In connection with the issue of any Tranche of Covered Notes under this Programme, the
Dealer or Dealers (if any) named as the stabilising manager(s) (or persons acting on behalf of
any stabilising manager(s)) in the applicable Final Terms may over-allot Covered Notes or
effect transactions with a view to supporting the market price of the Covered Notes at a level
higher than that which might otherwise prevail. However, there is no assurance that the
stabilising manager(s) (or persons acting on behalf of any stabilising manager(s)) will
undertake stabilisation action. Any stabilisation action may begin on or after the date on which
adequate public disclosure of the terms of the offer of the relevant Tranche of the Covered
Notes is made and, if begun, may be ended at any time, but it must end not later than the
earlier of 30 days after the issue date and 60 days after the date of the allotment of the relevant
Tranche of Covered Notes. Any stabilisation action or over-allotment must be conducted by the
relevant stabilising manager(s) (or person(s) acting on behalf of any stabilising manager(s)) in
accordance with all applicable laws and rules.

FORWARD-LOOKING STATEMENTS

This Prospectus contains certain forward-looking statements. A forward-looking statement is a
statement that does not relate to historical facts and events. Forward-looking statements are based on
analyses or forecasts of future results and estimates of amounts not yet determinable or foreseeable.

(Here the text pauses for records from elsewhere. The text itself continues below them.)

-- pv_equiv track=rewrite | github.com/mikeleo03/Information-extractor-be | src/KMPPaterrn.py | PrefixSuffixInit
-- ===== SOURCE A (Python) =====
-- def PrefixSuffixInit(pattern, k):
--     prefix = []
--     suffix = []
--     for i in range (k+1):
--         presub = ""
--         sufsub = ""
--         for j in range (i+1):
--             presub = presub + pattern[j]
--             sufsub = pattern[k-j] + sufsub
--         prefix.append(presub)
--         suffix.append(sufsub)
--     suffix.pop()
--     return prefix, suffix
-- ===== SOURCE B (Python) =====
-- def PrefixSuffixInit(pattern, k):
--     prefix = []
--     suffix = []
--     cur = ""
--     for i in range(k + 1):
--         cur = cur + pattern[i]
--         prefix.append(cur)
--     cur = ""
--     for i in range(k + 1):
--         cur = pattern[k - i] + cur
--         suffix.append(cur)
--     suffix.pop()
--     return prefix, suffix
-- ===== Notes on version B (the rewrite author's own statement) =====
-- stated objective: faster
-- what changed: Replaces the nested rebuild-from-scratch inner loop with two single passes that extend running string accumulators (append one char per step), so each substring is built incrementally instead of recomputed.
import Mathlib
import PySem

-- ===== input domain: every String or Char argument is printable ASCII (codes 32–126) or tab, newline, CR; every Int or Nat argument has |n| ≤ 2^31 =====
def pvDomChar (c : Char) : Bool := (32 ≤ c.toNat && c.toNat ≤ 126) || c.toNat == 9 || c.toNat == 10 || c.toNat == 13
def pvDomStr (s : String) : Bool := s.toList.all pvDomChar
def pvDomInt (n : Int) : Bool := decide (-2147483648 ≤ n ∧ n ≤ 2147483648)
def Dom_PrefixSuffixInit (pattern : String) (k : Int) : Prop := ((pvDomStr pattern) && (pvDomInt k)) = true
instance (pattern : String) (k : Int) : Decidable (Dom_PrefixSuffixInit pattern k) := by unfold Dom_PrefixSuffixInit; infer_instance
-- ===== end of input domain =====

-- ===== PORT A =====
-- B changes: two single passes with running string accumulators instead of A's nested
-- rebuild-from-scratch inner loop (objective: faster by a constant factor).
-- A-side helper: the inner j-loop of A, building (presub, sufsub) for a given i.
def aInner (pattern : String) (k i : Int) : String × String :=
  (PySem.List.pyRange 0 (i+1) 1).foldl
    (fun (ps : String × String) j =>
      (ps.1 ++ ((PySem.Str.pyGet? pattern j).getD ' ').toString,
       ((PySem.Str.pyGet? pattern (k - j)).getD ' ').toString ++ ps.2))
    ("", "")

def PrefixSuffixInit (pattern : String) (k : Int) : List String × List String :=
  let r := (PySem.List.pyRange 0 (k+1) 1).foldl
    (fun (acc : List String × List String) i =>
      let ps := aInner pattern k i
      (acc.1 ++ [ps.1], acc.2 ++ [ps.2]))
    ([], [])
  (r.1, r.2.dropLast)  -- suffix.pop(): Pre_ guarantees the list is nonempty

-- ===== PORT B =====
def PrefixSuffixInit_alt (pattern : String) (k : Int) : List String × List String :=
  let p := (PySem.List.pyRange 0 (k+1) 1).foldl
    (fun (acc : String × List String) i =>
      let cur := acc.1 ++ ((PySem.Str.pyGet? pattern i).getD ' ').toString
      (cur, acc.2 ++ [cur]))
    ("", [])
  let s := (PySem.List.pyRange 0 (k+1) 1).foldl
    (fun (acc : String × List String) i =>
      let cur := ((PySem.Str.pyGet? pattern (k - i)).getD ' ').toString ++ acc.1
      (cur, acc.2 ++ [cur]))
    ("", [])
  (p.2, s.2.dropLast)  -- suffix.pop(): nonempty under Pre_

-- ===== PRECONDITION & SPEC =====
-- Python A raises IndexError when k < 0 (suffix.pop() on an empty list) or when
-- k >= len(pattern) (pattern[j] out of range); exactly those inputs are excluded.
def Pre_PrefixSuffixInit (pattern : String) (k : Int) : Prop :=
  0 ≤ k ∧ k < (pattern.toList.length : Int)
instance (pattern : String) (k : Int) : Decidable (Pre_PrefixSuffixInit pattern k) := by
  unfold Pre_PrefixSuffixInit; infer_instance
def pvWitness_PrefixSuffixInit : String × Int := ("abc", 1)

def Spec_PrefixSuffixInit (pattern : String) (k : Int) (out : List String × List String) : Prop := out = PrefixSuffixInit_alt pattern k
instance (pattern : String) (k : Int) (out : List String × List String) : Decidable (Spec_PrefixSuffixInit pattern k out) := by unfold Spec_PrefixSuffixInit; infer_instance

-- ===== CLAIM (what is proved, stated in full; the proofs are below) =====
def Claim_equal_PrefixSuffixInit : Prop := ∀ (pattern : String) (k : Int), Dom_PrefixSuffixInit pattern k → Pre_PrefixSuffixInit pattern k → Spec_PrefixSuffixInit pattern k (PrefixSuffixInit pattern k)

-- ===== LEMMAS AND PROOFS =====

-- the running prefix accumulator: preAcc n = pattern[0] + ... + pattern[n-1]
def preAcc (pattern : String) : Nat → String
  | 0 => ""
  | n+1 => preAcc pattern n ++ ((PySem.Str.pyGet? pattern (n : Int)).getD ' ').toString

-- the running suffix accumulator: sufAcc n = pattern[k-(n-1)] + ... + pattern[k]
def sufAcc (pattern : String) (k : Int) : Nat → String
  | 0 => ""
  | n+1 => ((PySem.Str.pyGet? pattern (k - (n : Int))).getD ' ').toString ++ sufAcc pattern k n

lemma aInner_eq (pattern : String) (k : Int) (m : Nat) :
    aInner pattern k (m : Int) = (preAcc pattern (m+1), sufAcc pattern k (m+1)) := by
  induction m with
  | zero =>
      simp [aInner, PySem.List.pyRange_one, preAcc, sufAcc]
  | succ m ih =>
      have h : PySem.List.pyRange 0 ((m+1 : Nat) + 1) 1
          = PySem.List.pyRange 0 ((m : Nat) + 1) 1 ++ [((m+1 : Nat) : Int)] := by
        have := PySem.List.pyRange_one_succ_right (a := 0) (b := ((m : Nat) + 1 : Int))
          (by positivity)
        push_cast at this ⊢
        convert this using 2
      unfold aInner at ih ⊢
      push_cast at h ⊢
      rw [h, List.foldl_append, ih]
      simp [preAcc, sufAcc]

lemma foldA_eq (pattern : String) (k : Int) (L : List Int) (xs ys : List String) :
    L.foldl (fun (acc : List String × List String) i =>
        let ps := aInner pattern k i
        (acc.1 ++ [ps.1], acc.2 ++ [ps.2])) (xs, ys)
      = (xs ++ L.map (fun i => (aInner pattern k i).1),
         ys ++ L.map (fun i => (aInner pattern k i).2)) := by
  induction L generalizing xs ys with
  | nil => simp
  | cons a L ih => simp [ih]

lemma foldBpre_eq (pattern : String) (k : Int) (n : Nat) :
    (PySem.List.pyRange 0 (n : Int) 1).foldl
      (fun (acc : String × List String) i =>
        let cur := acc.1 ++ ((PySem.Str.pyGet? pattern i).getD ' ').toString
        (cur, acc.2 ++ [cur])) ("", [])
    = (preAcc pattern n, (List.range n).map (fun m => preAcc pattern (m+1))) := by
  induction n with
  | zero => rw [show ((0:Nat):Int) = 0 by norm_num, PySem.List.pyRange_one_eq_nil le_rfl]; simp [preAcc]
  | succ n ih =>
      have h : PySem.List.pyRange 0 ((n : Nat) + 1) 1
          = PySem.List.pyRange 0 (n : Int) 1 ++ [(n : Int)] :=
        PySem.List.pyRange_one_succ_right (by positivity)
      push_cast at h ⊢
      rw [h, List.foldl_append, ih]
      simp [preAcc, List.range_succ]

lemma foldBsuf_eq (pattern : String) (k : Int) (n : Nat) :
    (PySem.List.pyRange 0 (n : Int) 1).foldl
      (fun (acc : String × List String) i =>
        let cur := ((PySem.Str.pyGet? pattern (k - i)).getD ' ').toString ++ acc.1
        (cur, acc.2 ++ [cur])) ("", [])
    = (sufAcc pattern k n, (List.range n).map (fun m => sufAcc pattern k (m+1))) := by
  induction n with
  | zero => rw [show ((0:Nat):Int) = 0 by norm_num, PySem.List.pyRange_one_eq_nil le_rfl]; simp [sufAcc]
  | succ n ih =>
      have h : PySem.List.pyRange 0 ((n : Nat) + 1) 1
          = PySem.List.pyRange 0 (n : Int) 1 ++ [(n : Int)] :=
        PySem.List.pyRange_one_succ_right (by positivity)
      push_cast at h ⊢
      rw [h, List.foldl_append, ih]
      simp [sufAcc, List.range_succ]

-- ===== VERDICT (by name: the statement is the Claim_ definition above) =====
theorem PrefixSuffixInit_spec : Claim_equal_PrefixSuffixInit := by
  intro pattern k _ _
  unfold Spec_PrefixSuffixInit PrefixSuffixInit PrefixSuffixInit_alt
  set n := (k + 1 - 0).toNat with hn
  have hr' : PySem.List.pyRange 0 (k+1) 1 = (List.range n).map (fun m : Nat => (m : Int)) := by
    rw [PySem.List.pyRange_one]; simp [hn]
  have hnr : ((n : Int)) = k + 1 ∨ n = 0 := by omega
  have hrn : PySem.List.pyRange 0 (n : Int) 1 = PySem.List.pyRange 0 (k+1) 1 := by
    rcases hnr with h | h
    · rw [h]
    · rw [h]; rw [hr', h]; simp [PySem.List.pyRange_one_eq_nil]
  have hpre := foldBpre_eq pattern k n
  have hsuf := foldBsuf_eq pattern k n
  rw [hrn] at hpre hsuf
  simp only [foldA_eq, hpre, hsuf]
  rw [hr']
  simp [List.map_map, Function.comp_def, aInner_eq]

These forward-looking statements may be identified by the use of terms and phrases such as
"anticipate", "believe", "could", "estimate", "expect", "intend", "may", "plan", "predict", "project", "will"
and similar terms and phrases, including references and assumptions. This applies, in particular, to
statements in this Prospectus containing information on future earning capacity, plans and
expectations regarding DZ BANK's business and management, its growth and profitability, and
general economic and regulatory conditions and other factors that affect it.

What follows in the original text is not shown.